- TASK DETAILS -
Only one stretch of the records below should be repeated. It starts with the line containing "-- ===== Notes" and goes on through the line containing "-- rule.index(text): first", exactly as written.

- PROVIDED MATERIAL -
-- pv_equiv track=rewrite | github.com/jiyoungbkim/Algorithms-DataStructure | Python100Quiz/061-070.py | order_check
-- ===== SOURCE A (Python) =====
-- def order_check(b, rule):
--     tmp = rule.index(rule[0])
--     for text in b:
--         if text in rule:
--             if tmp > rule.index(text):
--                 return '불가능'
--             tmp = rule.index(text)
--     return '가능'
-- ===== SOURCE B (Python) =====
-- def order_check(b, rule):
--     letters = [ch for ch in b if ch in rule]
--     return '가능' if sorted(letters, key=rule.index) == letters else '불가능'
-- ===== Notes on version B (the rewrite author's own statement) =====
-- stated objective: alternative
-- what changed: Replaces A's single scan with a running last-seen index and early return by filtering b to rule letters, stably sorting them by rule position, and comparing the sorted list with the original list.
import Mathlib
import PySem

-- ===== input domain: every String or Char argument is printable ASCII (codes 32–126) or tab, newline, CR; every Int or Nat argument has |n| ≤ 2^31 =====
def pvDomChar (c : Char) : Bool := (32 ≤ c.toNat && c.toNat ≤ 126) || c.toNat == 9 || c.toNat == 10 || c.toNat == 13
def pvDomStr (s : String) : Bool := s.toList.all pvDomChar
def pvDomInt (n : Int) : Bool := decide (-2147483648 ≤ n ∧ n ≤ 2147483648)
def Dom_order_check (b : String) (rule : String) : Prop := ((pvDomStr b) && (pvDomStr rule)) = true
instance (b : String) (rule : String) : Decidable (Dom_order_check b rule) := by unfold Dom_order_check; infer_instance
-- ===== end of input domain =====

-- B filters b to the letters of rule, stably sorts them by rule position, and compares the sorted
-- list with the original (alternative algorithm: sort-and-compare instead of A's running-index scan).


-- ===== PORT A =====
-- rule.index(text): first index of text in rule (used only under 'text in rule')
def pvIdx (rule : List Char) (t : Char) : Nat := List.idxOf t rule

-- the for-loop over b with running state tmp and early return
def orderCheckGo (rule : List Char) : List Char → Nat → String
  | [], _ => "가능"
  | t :: ts, tmp =>
      if rule.contains t then
        if tmp > pvIdx rule t then "불가능"
        else orderCheckGo rule ts (pvIdx rule t)
      else orderCheckGo rule ts tmp

def order_check (b : String) (rule : String) : String :=
  let rs := rule.toList
  orderCheckGo rs b.toList (pvIdx rs (rs.headD default))

-- ===== PORT B =====
-- letters = [ch for ch in b if ch in rule]; '가능' iff sorted(letters, key=rule.index) == letters
def order_check_alt (b : String) (rule : String) : String :=
  let rs := rule.toList
  let letters := b.toList.filter (fun t => rs.contains t)
  if PySem.List.sorted letters (fun t => pvIdx rs t) false = letters then "가능" else "불가능"

-- ===== PRECONDITION & SPEC =====
-- Python A evaluates rule[0], which raises IndexError on the empty rule.
def Pre_order_check (b : String) (rule : String) : Prop := rule.toList ≠ []
instance (b : String) (rule : String) : Decidable (Pre_order_check b rule) := by unfold Pre_order_check; infer_instance
def pvWitness_order_check : String × String := ("dba", "abc")

def Spec_order_check (b : String) (rule : String) (out : String) : Prop := out = order_check_alt b rule
instance (b : String) (rule : String) (out : String) : Decidable (Spec_order_check b rule out) := by unfold Spec_order_check; infer_instance

-- ===== CLAIM (what is proved, stated in full; the proofs are below) =====
def Claim_equal_order_check : Prop := ∀ (b : String) (rule : String), Dom_order_check b rule → Pre_order_check b rule → Spec_order_check b rule (order_check b rule)

-- ===== LEMMAS AND PROOFS =====
-- adjacent non-decreasing (helper used only in the proofs)
def pvNondec : List Nat → Bool
  | a :: c :: l => decide (a ≤ c) && pvNondec (c :: l)
  | _ => true

lemma orderCheckGo_eq (rule ts : List Char) (tmp : Nat) :
    orderCheckGo rule ts tmp
      = (if pvNondec (tmp :: (ts.filter (fun t => rule.contains t)).map (pvIdx rule))
         then "가능" else "불가능") := by
  induction ts generalizing tmp with
  | nil => simp [orderCheckGo, pvNondec]
  | cons t ts ih =>
    by_cases h : rule.contains t
    · simp only [orderCheckGo, h, if_true, List.filter_cons, List.map_cons, pvNondec]
      by_cases h2 : tmp > pvIdx rule t
      · have : ¬ (tmp ≤ pvIdx rule t) := by omega
        simp [h2, this]
      · have : tmp ≤ pvIdx rule t := by omega
        simp [this, ih]
    · simp only [orderCheckGo, h, List.filter_cons]
      rw [if_neg (by simp [h])]
      exact ih tmp

lemma pvNondec_zero_cons (l : List Nat) : pvNondec (0 :: l) = pvNondec l := by
  cases l with
  | nil => rfl
  | cons a l => simp [pvNondec]

lemma pvNondec_iff_chain (l : List Nat) : pvNondec l = true ↔ l.IsChain (· ≤ ·) := by
  induction l with
  | nil => simpa [pvNondec] using List.IsChain.nil
  | cons a l ih =>
    cases l with
    | nil => simpa [pvNondec] using List.isChain_singleton a
    | cons c l =>
      simp only [pvNondec, Bool.and_eq_true, decide_eq_true_eq, List.isChain_cons_cons]
      exact and_congr Iff.rfl ih

lemma pvNondec_map_iff (letters : List Char) (key : Char → Nat) :
    pvNondec (letters.map key) = true ↔ letters.Pairwise (fun a b => key a ≤ key b) := by
  rw [pvNondec_iff_chain, List.isChain_map]
  exact @List.isChain_iff_pairwise _ (fun a b => key a ≤ key b) letters
    ⟨fun h1 h2 => le_trans h1 h2⟩

lemma sorted_eq_self_iff (letters : List Char) (key : Char → Nat) :
    PySem.List.sorted letters key false = letters ↔
      letters.Pairwise (fun a b => key a ≤ key b) := by
  constructor
  · intro h
    have := PySem.List.sorted_pairwise (κ := Nat) letters key
    rwa [h] at this
  · exact PySem.List.sorted_eq_self_of_pairwise letters key

lemma headD_idx_zero (rs : List Char) (h : rs ≠ []) : pvIdx rs (rs.headD default) = 0 := by
  cases rs with
  | nil => exact absurd rfl h
  | cons c l => simp [pvIdx]

-- ===== VERDICT (by name: the statement is the Claim_ definition above) =====
theorem order_check_spec : Claim_equal_order_check := by
  intro b rule _ hpre
  unfold Spec_order_check order_check order_check_alt
  rw [orderCheckGo_eq, headD_idx_zero _ hpre, pvNondec_zero_cons]
  by_cases h : pvNondec ((b.toList.filter (fun t => rule.toList.contains t)).map (pvIdx rule.toList)) = true
  · rw [if_pos h, if_pos ((sorted_eq_self_iff _ _).mpr ((pvNondec_map_iff _ _).mp h))]
  · rw [if_neg h, if_neg (fun hs => h ((pvNondec_map_iff _ _).mpr ((sorted_eq_self_iff _ _).mp hs)))]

- YOUR RESPONSE -
-- ===== Notes on version B (the rewrite author's own statement) =====
-- stated objective: alternative
-- what changed: Replaces A's single scan with a running last-seen index and early return by filtering b to rule letters, stably sorting them by rule position, and comparing the sorted list with the original list.
import Mathlib
import PySem

-- ===== input domain: every String or Char argument is printable ASCII (codes 32–126) or tab, newline, CR; every Int or Nat argument has |n| ≤ 2^31 =====
def pvDomChar (c : Char) : Bool := (32 ≤ c.toNat && c.toNat ≤ 126) || c.toNat == 9 || c.toNat == 10 || c.toNat == 13
def pvDomStr (s : String) : Bool := s.toList.all pvDomChar
def pvDomInt (n : Int) : Bool := decide (-2147483648 ≤ n ∧ n ≤ 2147483648)
def Dom_order_check (b : String) (rule : String) : Prop := ((pvDomStr b) && (pvDomStr rule)) = true
instance (b : String) (rule : String) : Decidable (Dom_order_check b rule) := by unfold Dom_order_check; infer_instance
-- ===== end of input domain =====

-- B filters b to the letters of rule, stably sorts them by rule position, and compares the sorted
-- list with the original (alternative algorithm: sort-and-compare instead of A's running-index scan).


-- ===== PORT A =====
-- rule.index(text): first index of text in rule (used only under 'text in rule')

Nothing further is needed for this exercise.